Thursday, August 11, 2016

Zonal versus focal statistics

One of the main purposes of a Geographic Information System is to extract information.  We do this all
the time, but understanding some of the different workflows for extracting and summarizing information can be useful to anyone using GIS.  Recently a colleague complained to me that he was getting funny results with zonal statistics.  I asked him if his buffer polygons were overlapping. Sure enough they were.  This limitation of zonal statistics in ArcGIS is well known among GIS analysts, but is perhaps less known by GIS end users that don't have as much experience or time spent in the trenches.

One possible solution to his problem was the use of focal statistics rather than zonal statistics for extracting information.  This works especially well for buffers around points since the buffers will always be the same size.
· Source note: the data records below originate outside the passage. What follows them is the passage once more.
lemma rowAP_getD (S T : List String) (prev : List Nat) (i : Nat)
    (hprev : i ≠ 0 → ∀ j ≤ T.length, prev.getD j 0 = dpF S T (i-1) j) :
    ∀ k, k ≤ T.length + 1 → ∀ j < k, (rowAP S T prev i k).getD j 0 = dpF S T i j := by
  intro k
  induction k with
  | zero => intro _ j hj; omega
  | succ k ih =>
    intro hk j hj
    rw [rowAP_succ]
    rcases Nat.lt_or_ge j k with h | h
    · rw [pvGetD_append_left _ _ _ _ (by rw [rowAP_length]; exact h)]
      exact ih (by omega) j h
    · have hjk : j = k := by omega
      subst hjk
      rw [pvGetD_concat_of_len _ _ _ _ (rowAP_length S T prev i j)]
      have hcur : ∀ t, t < j → (rowAP S T prev i j).getD t 0 = dpF S T i t :=
        fun t ht => ih (by omega) t ht
      have hjle : j ≤ T.length := by omega
      unfold atCellA
      rcases i with _ | a <;> rcases j with _ | b
      · simp [dpF]
      · have hc := hcur b (by omega)
        simp only [List.getD] at hc
        simp [hc, dpF]
      · have hp := hprev (by simp)
        have h0 := hp 0 (by omega)
        simp only [List.getD] at h0
        simp [h0, dpF]
      · have hp := hprev (by simp)
        have ha := hp (b+1) hjle
        have hb := hp b (by omega)
        have hc := hcur b (by omega)
        simp only [List.getD] at ha hb hc
        simp only [Nat.add_sub_cancel] at ha hb hc ⊢
        simp [ha, hb, hc, dpF]

def tableAP (S T : List String) (n k : Nat) : List (List Nat) :=
  (List.range k).foldl (fun rows i => rows ++ [rowA S T (rows.getD (i-1) []) i n]) []

lemma tableAP_succ (S T : List String) (n k : Nat) :
    tableAP S T n (k+1)
      = tableAP S T n k ++ [rowA S T ((tableAP S T n k).getD (k-1) []) k n] := by
  simp [tableAP, List.range_succ]

lemma tableAP_length (S T : List String) (n : Nat) : ∀ k, (tableAP S T n k).length = k := by
  intro k
  induction k with
  | zero => simp [tableAP]
  | succ k ih => rw [tableAP_succ]; simp [ih]

lemma tableAP_getD (S T : List String) :
    ∀ k, ∀ i < k, ∀ j ≤ T.length,
      ((tableAP S T T.length k).getD i []).getD j 0 = dpF S T i j := by
  intro k
  induction k with
  | zero => intro i hi; omega
  | succ k ih =>
    intro i hi j hj
    rw [tableAP_succ]
    rcases Nat.lt_or_ge i k with h | h
    · rw [pvGetD_append_left _ _ _ _ (by rw [tableAP_length]; exact h)]
      exact ih i h j hj
    · have hik : i = k := by omega
      subst hik
      rw [pvGetD_concat_of_len _ _ _ _ (tableAP_length S T T.length i)]
      have hprev : i ≠ 0 → ∀ j ≤ T.length,
          ((tableAP S T T.length i).getD (i-1) []).getD j 0 = dpF S T (i-1) j := by
        intro hi0 j hj
        exact ih (i-1) (by omega) j hj
      exact rowAP_getD S T _ i hprev (T.length + 1) (by omega) j (by omega)

lemma tableA_getD (S T : List String) (i j : Nat) (hi : i ≤ S.length) (hj : j ≤ T.length) :
    ((tableA S T S.length T.length).getD i []).getD j 0 = dpF S T i j :=
  tableAP_getD S T (S.length + 1) i (by omega) j hj

-- ---- A's backtrack follows traceF ----
lemma btA_eq (S T : List String) :
    ∀ fuel i j (acc : List String), i ≤ S.length → j ≤ T.length →
      btA S T (tableA S T S.length T.length) fuel i j acc = acc ++ traceF S T fuel i j := by
  intro fuel
  induction fuel with
  | zero => intro i j acc _ _; simp [btA, traceF]
  | succ fuel ih =>
    intro i j acc hi hj
    have h1 := tableA_getD S T i j hi hj
    have h2 := tableA_getD S T (i-1) (j-1) (by omega) (by omega)
    have h3 := tableA_getD S T (i-1) j (by omega) hj
    have h4 := tableA_getD S T i (j-1) hi (by omega)
    simp only [btA, traceF, h1, h2, h3, h4, ite_self]
    split_ifs with g0 g1 g2 g3
    · simp
    · rw [ih (i-1) (j-1) _ (by omega) (by omega)]; simp
    · rw [ih (i-1) j _ (by omega) hj]; simp
    · rw [ih i (j-1) _ hi (by omega)]; simp
    · simp
-- pv_equiv track=rewrite | github.com/soheeeeP/Algorithm | src/programmers/Lv2_폰켓몬.py | solution
-- ===== SOURCE A (Python) =====
-- def solution(nums):
--     answer = 0
--     length = len(nums) // 2
--     nums_set = list(set(nums))
--
--     for x in nums_set:
--         if answer < length:
--             answer += 1
--
--     return answer
-- ===== SOURCE B (Python) =====
-- def solution(nums):
--     return min(len(set(nums)), len(nums) // 2)
-- ===== Notes on version B (the rewrite author's own statement) =====
-- stated objective: simpler
-- what changed: Replaces the capped counting loop over the deduplicated list by the closed form min(len(set(nums)), len(nums)//2).
import Mathlib
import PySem

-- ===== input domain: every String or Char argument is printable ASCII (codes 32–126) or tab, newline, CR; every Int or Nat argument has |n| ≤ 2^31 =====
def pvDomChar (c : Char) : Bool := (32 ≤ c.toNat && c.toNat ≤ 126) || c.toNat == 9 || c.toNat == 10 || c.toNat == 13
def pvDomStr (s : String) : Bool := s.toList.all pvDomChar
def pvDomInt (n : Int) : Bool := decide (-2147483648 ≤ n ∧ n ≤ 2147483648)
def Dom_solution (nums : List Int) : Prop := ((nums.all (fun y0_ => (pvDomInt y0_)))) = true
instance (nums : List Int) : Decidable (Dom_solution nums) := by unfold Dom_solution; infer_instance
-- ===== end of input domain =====

-- B replaces A's capped counting loop over the deduplicated list by the closed form min(#distinct, len//2); objective: simpler.


-- ===== PORT A =====
-- answer starts at 0; length = len(nums)//2; loop over list(set(nums)) incrementing while answer < length.
-- (The loop's result does not depend on the set's iteration order, so PySem.Set.ofList is exact here.)
def solution (nums : List Int) : Int :=
  let length : Int := PySem.Int.floordiv (nums.length : Int) 2
  let nums_set : List Int := PySem.Set.ofList nums
  nums_set.foldl (fun answer _ => if answer < length then answer + 1 else answer) 0

-- ===== PORT B =====
def solution_alt (nums : List Int) : Int :=
  min ((PySem.Set.ofList nums).length : Int) (PySem.Int.floordiv (nums.length : Int) 2)

-- ===== PRECONDITION & SPEC =====
def Spec_solution (nums : List Int) (out : Int) : Prop := out = solution_alt nums
instance (nums : List Int) (out : Int) : Decidable (Spec_solution nums out) := by unfold Spec_solution; infer_instance

-- ===== CLAIM (what is proved, stated in full; the proofs are below) =====
def Claim_equal_solution : Prop := ∀ (nums : List Int), Dom_solution nums → Spec_solution nums (solution nums)

-- ===== LEMMAS AND PROOFS =====
theorem capped_count_foldl (L : Int) (s : List Int) :
    ∀ a : Int, a ≤ L →
      s.foldl (fun answer _ => if answer < L then answer + 1 else answer) a
        = min (a + (s.length : Int)) L := by
  induction s with
  | nil => intro a ha; simp; omega
  | cons x t ih =>
    intro a ha
    simp only [List.foldl_cons]
    by_cases h : a < L
    · rw [if_pos h, ih (a + 1) (by omega)]
      simp only [List.length_cons]
      push_cast
      omega
    · rw [if_neg h, ih a ha]
      simp only [List.length_cons]
      push_cast
      omega

-- ===== VERDICT (by name: the statement is the Claim_ definition above) =====
theorem solution_spec : Claim_equal_solution := by
  intro nums _
  unfold Spec_solution solution solution_alt
  have hL : (0 : Int) ≤ PySem.Int.floordiv (nums.length : Int) 2 := by
    rw [PySem.Int.floordiv_eq_ediv_of_pos (by omega)]
    positivity
  rw [capped_count_foldl _ _ 0 hL]
  omega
Focal statistics provide options for rectangle buffers or circular buffers.  Focal statistics are nice because if new points are added then the rasters are already there.  There is no need to re-run anything other than extracting the values to points.  Focal statistics are sensitive to edge effects so be cautious with points located near the boundary of a raster.

Zonal statistics, on the other hand, are preferable in situations with irregularly shaped zones (often polygons) like watersheds or administrative units like counties.  Zonal statistics can be made to work with overlapping polygons with a little extra work.  Usually this involves unioning the overlapping polygons, finding areas common to more than one point, and then doing some sort of area weighted average.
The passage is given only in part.